All algorithms work on VarArray input and are in-place sorts.
The implementations outperform all previously available sort algorithms in Motoko in terms of instructions and memory (see benchmarks further below).
As counting based algorithms, bucket sort and radix sort require keys with bits.
The package currently requires keys to be of type Nat32. Versions for other key types such as Nat64, Int32/64 or Blob are planned for the future based on demand. Please request what you need.
Merge sort is comparison based but at this point is also only implemented for key type Nat32 in this package. For merge sort with arbitrary keys, requiring only a compare function, see this motoko-core PR instead: Optimize sort. by AStepanov25 · Pull Request #453 · caffeinelabs/motoko-core · GitHub The PR replaces VarArray.sort in motoko-core with the merge sort of this package, re-written for a generic compare function. The PR is about twice as fast while using only half the memory as core’s old VarArray.sort.

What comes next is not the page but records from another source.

-- pv_equiv track=rewrite | github.com/VladislavDDD/bh67gitt | lesson 7.py | odd_triangle
-- ===== SOURCE A (Python) =====
-- def odd_triangle(depth):
-- 	trinagle = []
-- 	for i in range(depth):
-- 		line = []
-- 		start = i*(i+1) + 1
-- 		end = start + i * 2 + 1
-- 		for j in range(start, end, 2):
-- 			line.append(j)
-- 		trinagle.append(line)
-- 	return trinagle
-- ===== SOURCE B (Python) =====
-- def odd_triangle(depth):
--     n = max(depth, 0)
--     total = n * (n + 1) // 2
--     odds = [2 * k + 1 for k in range(total)]
--     triangle = []
--     idx = 0
--     for i in range(depth):
--         triangle.append(odds[idx:idx + i + 1])
--         idx += i + 1
--     return triangle
-- ===== Notes on version B (the rewrite author's own statement) =====
-- stated objective: alternative
-- what changed: Instead of computing per-row start/end bounds and generating each row with an inner stepped range loop, B generates the flat list of the first triangular-number-many odd numbers once and chunks it into rows by slicing with a running index.
import Mathlib
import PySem

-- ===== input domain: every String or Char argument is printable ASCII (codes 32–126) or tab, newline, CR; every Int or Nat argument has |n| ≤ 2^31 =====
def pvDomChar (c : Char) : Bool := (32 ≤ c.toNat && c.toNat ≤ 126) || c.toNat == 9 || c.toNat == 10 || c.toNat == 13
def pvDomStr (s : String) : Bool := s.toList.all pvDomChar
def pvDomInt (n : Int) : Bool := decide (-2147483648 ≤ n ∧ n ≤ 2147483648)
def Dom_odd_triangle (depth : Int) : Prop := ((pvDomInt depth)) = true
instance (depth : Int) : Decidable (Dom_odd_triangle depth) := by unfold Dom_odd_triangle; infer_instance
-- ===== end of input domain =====

-- B builds the flat list of the first triangular-number-many odd numbers once and chunks it
-- into rows by slicing with a running index, instead of A's per-row start/end arithmetic
-- with an inner step-2 range loop ("alternative": a different decomposition, same cost).

-- ===== PORT A =====
def odd_triangle (depth : Int) : List (List Int) :=
  (PySem.List.pyRange 0 depth 1).foldl (fun trinagle i =>
    let start := i * (i + 1) + 1
    let stop := start + i * 2 + 1
    let line := (PySem.List.pyRange start stop 2).foldl (fun line j => line ++ [j]) []
    trinagle ++ [line]) []

-- ===== PORT B =====
def odd_triangle_alt (depth : Int) : List (List Int) :=
  let n := max depth 0
  let total := PySem.Int.floordiv (n * (n + 1)) 2
  let odds := (PySem.List.pyRange 0 total 1).map (fun k => 2 * k + 1)
  ((PySem.List.pyRange 0 depth 1).foldl
    (fun (st : List (List Int) × Int) i =>
      (st.1 ++ [PySem.List.slice odds (some st.2) (some (st.2 + i + 1))], st.2 + i + 1))
    ([], 0)).1

-- ===== PRECONDITION & SPEC =====
def Spec_odd_triangle (depth : Int) (out : List (List Int)) : Prop := out = odd_triangle_alt depth
instance (depth : Int) (out : List (List Int)) : Decidable (Spec_odd_triangle depth out) := by unfold Spec_odd_triangle; infer_instance

-- ===== CLAIM (what is proved, stated in full; the proofs are below) =====
def Claim_equal_odd_triangle : Prop := ∀ (depth : Int), Dom_odd_triangle depth → Spec_odd_triangle depth (odd_triangle depth)

-- ===== LEMMAS AND PROOFS =====

-- canonical row i (i : Nat): the i-th row of the triangle
def pvRow (i : Nat) : List Int :=
  (List.range (i + 1)).map (fun (k : Nat) => (i : Int) * ((i : Int) + 1) + 1 + 2 * (k : Int))

-- taking a chunk out of [f 0, ..., f (tot-1)]
lemma pvChunk {α : Type} (f : Nat → α) (tot j m : Nat) (h : j + m ≤ tot) :
    (((List.range tot).map f).drop j).take m = (List.range m).map (fun k => f (j + k)) := by
  apply List.ext_getElem
  · simp; omega
  · intro k h1 h2
    simp only [List.getElem_take, List.getElem_drop, List.getElem_map, List.getElem_range]

-- A's fold equals the canonical triangle
lemma pvA_eq (n : Nat) :
    odd_triangle (n : Int) = (List.range n).map pvRow := by
  unfold odd_triangle
  rw [PySem.List.pyRange_zero_natCast, List.foldl_map]
  have hrow : ∀ (i : Nat),
      (PySem.List.pyRange ((i:Int) * ((i:Int) + 1) + 1)
        ((i:Int) * ((i:Int) + 1) + 1 + (i:Int) * 2 + 1) 2).foldl
        (fun line j => line ++ [j]) [] = pvRow i := by
    intro i
    rw [PySem.List.foldl_append_singleton]
    rw [PySem.List.pyRange_of_pos _ _ (by norm_num)]
    unfold pvRow
    have hlt : (i:Int) * ((i:Int) + 1) + 1 < (i:Int) * ((i:Int) + 1) + 1 + (i:Int) * 2 + 1 := by
      have : (0:Int) ≤ (i:Int) := Int.natCast_nonneg i
      omega
    rw [if_pos hlt]
    have hcnt : (((i:Int) * ((i:Int) + 1) + 1 + (i:Int) * 2 + 1 - ((i:Int) * ((i:Int) + 1) + 1) + 2 - 1) / 2).toNat = i + 1 := by
      have h2 : ((i:Int) * ((i:Int) + 1) + 1 + (i:Int) * 2 + 1 - ((i:Int) * ((i:Int) + 1) + 1) + 2 - 1) = 2 * (i:Int) + 2 := by ring
      rw [h2]
      omega
    rw [hcnt]
    simp
  induction n with
  | zero => simp
  | succ m ih =>
    rw [List.range_succ, List.foldl_append, ih, List.map_append]
    simp only [List.foldl_cons, List.foldl_nil, List.map_cons, List.map_nil]
    rw [hrow m]

def pvOdds (tot : Nat) : List Int := (List.range tot).map (fun (k : Nat) => 2 * (k : Int) + 1)

-- B's fold invariant: after n steps the state is (first n rows, n*(n+1)/2)
lemma pvB_fold (tot n : Nat) (h : n * (n + 1) / 2 ≤ tot) :
    (List.range n).foldl
      (fun (st : List (List Int) × Int) (i : Nat) =>
        (st.1 ++ [PySem.List.slice (pvOdds tot) (some st.2) (some (st.2 + (i : Int) + 1))],
         st.2 + (i : Int) + 1))
      ([], 0)
    = ((List.range n).map pvRow, ((n * (n + 1) / 2 : Nat) : Int)) := by
  induction n with
  | zero => simp
  | succ m ih =>
    have hm : m * (m + 1) / 2 ≤ tot := by
      refine le_trans (Nat.div_le_div_right ?_) h
      exact Nat.mul_le_mul (Nat.le_succ m) (Nat.succ_le_succ (Nat.le_succ m))
    rw [List.range_succ, List.foldl_append, ih hm]
    simp only [List.foldl_cons, List.foldl_nil, List.map_append, List.map_cons, List.map_nil]
    have heven : m * (m + 1) / 2 * 2 = m * (m + 1) := Nat.div_mul_cancel (Nat.even_mul_succ_self m).two_dvd
    have hmul : (m + 1) * (m + 1 + 1) = m * (m + 1) + 2 * (m + 1) := by ring
    have hsum : (m + 1) * (m + 1 + 1) / 2 = m * (m + 1) / 2 + (m + 1) := by omega
    simp only [Prod.mk.injEq]
    constructor
    · congr 1
      have hc : ((m * (m + 1) / 2 : Nat) : Int) + (m : Int) + 1 = (((m * (m + 1) / 2 + (m + 1) : Nat)) : Int) := by
        push_cast; ring
      rw [hc, PySem.List.slice_natCast]
      unfold pvOdds
      rw [Nat.add_sub_cancel_left]
      rw [pvChunk _ tot _ (m + 1) (by omega)]
      unfold pvRow
      congr 1
      apply List.map_congr_left
      intro k _
      push_cast
      have h2 : ((m * (m + 1) / 2 : Nat) : Int) * 2 = (m : Int) * ((m : Int) + 1) := by
        exact_mod_cast congrArg (fun x : Nat => (x : Int)) heven
      omega
    · rw [hsum]
      push_cast
      ring

lemma pvB_eq (n : Nat) : odd_triangle_alt (n : Int) = (List.range n).map pvRow := by
  unfold odd_triangle_alt
  have hmax : max (n : Int) 0 = (n : Int) := max_eq_left (Int.natCast_nonneg n)
  simp only [hmax]
  have htot : PySem.Int.floordiv ((n : Int) * ((n : Int) + 1)) 2 = ((n * (n + 1) / 2 : Nat) : Int) := by
    rw [PySem.Int.floordiv_eq_ediv_of_pos (by norm_num)]
    push_cast
    omega
  rw [htot, PySem.List.pyRange_zero_natCast, PySem.List.pyRange_zero_natCast,
    List.map_map, List.foldl_map]
  have hodds : (List.range (n * (n + 1) / 2)).map ((fun k => 2 * k + 1) ∘ fun k : Nat => (k : Int))
      = pvOdds (n * (n + 1) / 2) := by
    unfold pvOdds
    apply List.map_congr_left
    intro k _
    rfl
  rw [hodds]
  rw [pvB_fold (n * (n + 1) / 2) n le_rfl]

lemma pv_neg (depth : Int) (h : depth ≤ 0) : odd_triangle depth = odd_triangle_alt depth := by
  unfold odd_triangle odd_triangle_alt
  rw [PySem.List.pyRange_one_eq_nil h]
  simp

-- ===== VERDICT (by name: the statement is the Claim_ definition above) =====
theorem odd_triangle_spec : Claim_equal_odd_triangle := by
  intro depth _
  unfold Spec_odd_triangle
  by_cases h : depth ≤ 0
  · exact pv_neg depth h
  · obtain ⟨n, rfl⟩ : ∃ n : Nat, depth = (n : Int) :=
      ⟨depth.toNat, (Int.toNat_of_nonneg (by omega)).symm⟩
    rw [pvA_eq, pvB_eq]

Which algorithm should you use? Radix sort does not have a worst case (or worst case = average case). But bucket sort is faster in the average case. Merge sort is slower but uses the least amount of memory. Both bucket sort and radix sort internally fall back on merge sort for small input, so there is no need to do that manually.
Some recommendations:
- Use radix sort when the distribution of keys in the input is unknown or known to be highly non-uniform. It’s speed is independent of the distribution.

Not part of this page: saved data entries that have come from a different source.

theorem build_aux' {α : Type} (d : α) (gfun : Nat → α → α) (step : List α → Nat → List α)
    (hstep : ∀ (st : List α) (i : Nat), i < st.length → step st i = st.set i (gfun i (st.getD i d))) :
    ∀ (K : Nat) (st0 : List α), K ≤ st0.length →
    (List.range K).foldl step st0
      = ((List.range K).map (fun i => gfun i (st0.getD i d))) ++ st0.drop K := by
  intro K
  induction K with
  | zero => intro st0 _; simp
  | succ K ih =>
    intro st0 hK
    rw [List.range_succ, List.foldl_append, List.foldl_cons, List.foldl_nil, ih st0 (by omega)]
    have hA : ((List.range K).map (fun i => gfun i (st0.getD i d))).length = K := by simp
    have hlen : (((List.range K).map (fun i => gfun i (st0.getD i d))) ++ st0.drop K).length = st0.length := by
      rw [List.length_append, hA, List.length_drop]; omega
    rw [hstep _ _ (by omega)]
    have hgd : (((List.range K).map (fun i => gfun i (st0.getD i d))) ++ st0.drop K).getD K d = st0.getD K d := by
      rw [List.getD_append_right _ _ _ _ (by omega), hA, Nat.sub_self, getD_drop, Nat.add_zero]
    rw [hgd, List.set_append_right _ _ (by omega), hA, Nat.sub_self]
    rw [List.drop_eq_getElem_cons (by omega : K < st0.length), List.set_cons_zero]
    rw [List.map_append, List.map_singleton, List.append_assoc, List.singleton_append]

theorem hoist_setN {α β : Type} (d : α) (L : List β) (w : α → β → α) (i : Nat) :
    ∀ (st : List α), i < st.length →
    L.foldl (fun st j => st.set i (w (st.getD i d) j)) st = st.set i (L.foldl w (st.getD i d)) := by
  induction L with
  | nil =>
    intro st hi
    rw [List.foldl_nil, List.foldl_nil, List.getD_eq_getElem _ _ hi]
    exact (List.set_getElem_self hi).symm
  | cons j L ih =>
    intro st hi
    rw [List.foldl_cons, ih _ (by rw [List.length_set]; exact hi), List.foldl_cons]
    rw [getD_set_self _ _ _ _ hi, List.set_set]
-- pv_equiv track=rewrite | github.com/anywgchao/dongcha-waf | dongcha-waf-manager/SettingManage/views.py | deal_list
-- ===== SOURCE A (Python) =====
-- def deal_list(lists):
--     for i in range(24):
--         if len(lists) < 24:
--             lists.append('')
--         else:
--             break
--     lists.reverse()
--     return lists
-- ===== SOURCE B (Python) =====
-- def deal_list(lists):
--     # Drain the list from the tail onto an accumulator (reversing it), then pad
--     # the FRONT with '' until length 24, assigning back in place.
--     acc = []
--     while lists:
--         acc.append(lists.pop())
--     while len(acc) < 24:
--         acc.insert(0, '')
--     lists[:] = acc
--     return lists
-- ===== Notes on version B (the rewrite author's own statement) =====
-- stated objective: alternative
-- what changed: Instead of padding at the tail up to 24 and then reversing in place, B drains the list by popping from its tail onto an accumulator (producing the reversal) and then pads the FRONT with '' until length 24, assigning back in place.
import Mathlib
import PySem

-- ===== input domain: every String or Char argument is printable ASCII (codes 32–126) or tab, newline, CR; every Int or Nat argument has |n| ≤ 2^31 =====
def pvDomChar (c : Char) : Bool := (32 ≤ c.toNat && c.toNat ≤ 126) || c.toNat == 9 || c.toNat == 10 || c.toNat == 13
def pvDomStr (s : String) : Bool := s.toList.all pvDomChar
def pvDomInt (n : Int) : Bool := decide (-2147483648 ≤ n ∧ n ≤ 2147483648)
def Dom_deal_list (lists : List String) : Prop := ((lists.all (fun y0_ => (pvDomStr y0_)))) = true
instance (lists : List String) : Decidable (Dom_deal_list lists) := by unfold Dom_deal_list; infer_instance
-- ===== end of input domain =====

-- B mutates the argument in place (lists[:] = acc) just as A does; the theorems are about the return value.

-- ===== PORT A =====
-- loop: for i in range(24): append '' while len<24 else break
def dealLoopA : Nat → List String → List String
  | 0, xs => xs
  | n+1, xs => if xs.length < 24 then dealLoopA n (xs ++ [""]) else xs

def deal_list (lists : List String) : List String :=
  (dealLoopA 24 lists).reverse

-- ===== PORT B =====
-- while lists: acc.append(lists.pop())
def dealDrainB (xs acc : List String) : List String :=
  if h : xs = [] then acc
  else dealDrainB xs.dropLast (acc ++ [xs.getLast h])
termination_by xs.length
decreasing_by simp [List.length_dropLast]; exact List.length_pos_iff.mpr h

-- while len(acc) < 24: acc.insert(0, ''); the while runs at most 24 times, ported with fuel 24
def dealPadB : Nat → List String → List String
  | 0, acc => acc
  | n+1, acc => if acc.length < 24 then dealPadB n ("" :: acc) else acc

def deal_list_alt (lists : List String) : List String :=
  dealPadB 24 (dealDrainB lists [])

-- ===== PRECONDITION & SPEC =====
def Spec_deal_list (lists : List String) (out : List String) : Prop := out = deal_list_alt lists
instance (lists : List String) (out : List String) : Decidable (Spec_deal_list lists out) := by unfold Spec_deal_list; infer_instance

-- ===== CLAIM =====
def Claim_equal_deal_list : Prop := ∀ (lists : List String), Dom_deal_list lists → Spec_deal_list lists (deal_list lists)

-- ===== LEMMAS AND PROOFS =====
lemma dealLoopA_spec (n : Nat) (xs : List String) :
    dealLoopA n xs = xs ++ List.replicate (min n (24 - xs.length)) "" := by
  induction n generalizing xs with
  | zero => simp [dealLoopA]
  | succ n ih =>
    simp only [dealLoopA]
    split_ifs with h
    · rw [ih]
      have h1 : min (n+1) (24 - xs.length) = (min n (24 - (xs.length + 1))) + 1 := by omega
      simp [h1, List.replicate_succ, List.append_assoc]
    · have h0 : 24 - xs.length = 0 := by omega
      simp [h0]

lemma dealDrainB_spec (xs : List String) : ∀ acc, dealDrainB xs acc = acc ++ xs.reverse := by
  induction xs using List.reverseRecOn with
  | nil => intro acc; rw [dealDrainB]; simp
  | append_singleton ys y ih =>
    intro acc
    rw [dealDrainB, dif_neg (by simp)]
    simp [ih]

lemma dealPadB_spec (n : Nat) (acc : List String) :
    dealPadB n acc = List.replicate (min n (24 - acc.length)) "" ++ acc := by
  induction n generalizing acc with
  | zero => simp [dealPadB]
  | succ n ih =>
    simp only [dealPadB]
    split_ifs with h
    · rw [ih]
      have h1 : min (n+1) (24 - acc.length) = (min n (24 - (acc.length + 1))) + 1 := by omega
      simp [h1, List.replicate_succ', List.append_assoc]
    · have h0 : 24 - acc.length = 0 := by omega
      simp [h0]

-- ===== VERDICT =====
theorem deal_list_spec : Claim_equal_deal_list := by
  intro lists _
  unfold Spec_deal_list deal_list deal_list_alt
  rw [dealLoopA_spec, dealDrainB_spec, dealPadB_spec]
  simp
-- pv_equiv track=rewrite | github.com/Aiman-Batool786/Project_pipeline | scraper.py | _parse_seller_block
-- ===== SOURCE A (Python) =====
-- def _s(v) -> str:
--     if v is None:
--         return ''
--     s = str(v).strip()
--     return '' if s in ('None', 'null', '0', 'false', 'undefined') else s
--
-- def _parse_seller_block(store: dict) -> dict:
--     if not store or not isinstance(store, dict):
--         return {}
--     sid = _s(
--         store.get('storeNum') or store.get('sellerId') or
--         store.get('storeId') or store.get('shopId') or
--         store.get('userId') or store.get('memberId')
--     )
--     result = {
--         'store_name':            _s(store.get('storeName') or store.get('sellerName') or
--                                     store.get('shopName') or store.get('name')),
--         'store_id':              sid,
--         'seller_id':             _s(store.get('sellerId') or store.get('userId') or
--                                     store.get('memberId')),
--         'store_url':             _s(store.get('storeUrl') or store.get('shopUrl') or
--                                     (f"https://www.aliexpress.com/store/{sid}" if sid else '')),
--         'seller_country':        _s(store.get('country') or store.get('countryCompleteName') or
--                                     store.get('shopCountry')),
--         'seller_rating':         _s(store.get('positiveRate') or store.get('itemAs') or
--                                     store.get('sellerRating')),
--         'seller_positive_rate':  _s(store.get('positiveRate') or
--                                     store.get('positiveFeedbackRate')),
--         'seller_communication':  _s(store.get('communicationRating') or
--                                     store.get('serviceAs') or store.get('communicationScore')),
--         'seller_shipping_speed': _s(store.get('shippingRating') or store.get('shippingAs') or
--                                     store.get('shippingScore')),
--         'store_open_date':       _s(store.get('openTime') or store.get('openDate') or
--                                     store.get('establishedDate')),
--         'seller_level':          _s(store.get('sellerLevel') or store.get('shopLevel') or
--                                     store.get('level')),
--         'seller_total_reviews':  _s(store.get('totalEvaluationNum') or store.get('reviewNum') or
--                                     store.get('feedbackCount')),
--         'seller_positive_num':   _s(store.get('positiveNum') or
--                                     store.get('positiveFeedbackNum')),
--         'is_top_rated':          _s(store.get('isTopRatedSeller') or
--                                     store.get('topRatedSeller')),
--     }
--     return {k: v for k, v in result.items() if v}
-- ===== SOURCE B (Python) =====
-- def _s(v) -> str:
--     if v is None:
--         return ''
--     s = str(v).strip()
--     return '' if s in ('None', 'null', '0', 'false', 'undefined') else s
--
-- _ID_KEYS = ['storeNum', 'sellerId', 'storeId', 'shopId', 'userId', 'memberId']
--
-- # field -> ordered candidate source keys ('store_id' is computed: it reuses sid)
-- _FIELD_SPEC = [
--     ('store_name',            ['storeName', 'sellerName', 'shopName', 'name']),
--     ('store_id',              []),
--     ('seller_id',             ['sellerId', 'userId', 'memberId']),
--     ('store_url',             ['storeUrl', 'shopUrl']),
--     ('seller_country',        ['country', 'countryCompleteName', 'shopCountry']),
--     ('seller_rating',         ['positiveRate', 'itemAs', 'sellerRating']),
--     ('seller_positive_rate',  ['positiveRate', 'positiveFeedbackRate']),
--     ('seller_communication',  ['communicationRating', 'serviceAs', 'communicationScore']),
--     ('seller_shipping_speed', ['shippingRating', 'shippingAs', 'shippingScore']),
--     ('store_open_date',       ['openTime', 'openDate', 'establishedDate']),
--     ('seller_level',          ['sellerLevel', 'shopLevel', 'level']),
--     ('seller_total_reviews',  ['totalEvaluationNum', 'reviewNum', 'feedbackCount']),
--     ('seller_positive_num',   ['positiveNum', 'positiveFeedbackNum']),
--     ('is_top_rated',          ['isTopRatedSeller', 'topRatedSeller']),
-- ]
--
--
-- def _best(store, keys):
--     # Inverted lookup: instead of probing each candidate key in the store, scan the
--     # store's items once, collect (priority, value) for every truthy entry whose key
--     # is a candidate, and keep the minimum-priority one.
--     cands = [(keys.index(k), v) for k, v in store.items() if v and k in keys]
--     if not cands:
--         return ''
--     return min(cands, key=lambda p: p[0])[1]
--
--
-- def _field_val(store, sid, field, keys):
--     if field == 'store_id':
--         return sid
--     raw = _best(store, keys)
--     if not raw and field == 'store_url' and sid:
--         raw = f"https://www.aliexpress.com/store/{sid}"
--     return _s(raw)
--
--
-- def _parse_seller_block(store: dict) -> dict:
--     if not store or not isinstance(store, dict):
--         return {}
--     sid = _s(_best(store, _ID_KEYS))
--     out = {}
--     for field, keys in _FIELD_SPEC:
--         val = _field_val(store, sid, field, keys)
--         if val:
--             out[field] = val
--     return out
-- ===== Notes on version B (the rewrite author's own statement) =====
-- stated objective: alternative
-- what changed: Inverts the lookup direction: instead of A's per-field or-chains of store.get probes, B scans the store's items once per field, collecting (priority, value) pairs for truthy entries whose key is a candidate and taking the minimum-priority one, driven by a field-to-candidate-keys table folded into the output with filter-as-you-build.
import Mathlib
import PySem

- Use radix sort if tight control of the worst case performance is required. For example, if the key distribution in the input can be controlled by an adversary.
- Use bucket sort if the distribution is known to be close to uniform.
- Use bucket sort for best performance in the average case.
Optional: for bucket sort and radix sort, if the full key space isn’t used then you can speed up the sort by passing in an upper bound for the keys. In some cases it may be worth calculating the maximum key value by doing one extra pass over data before calling sort.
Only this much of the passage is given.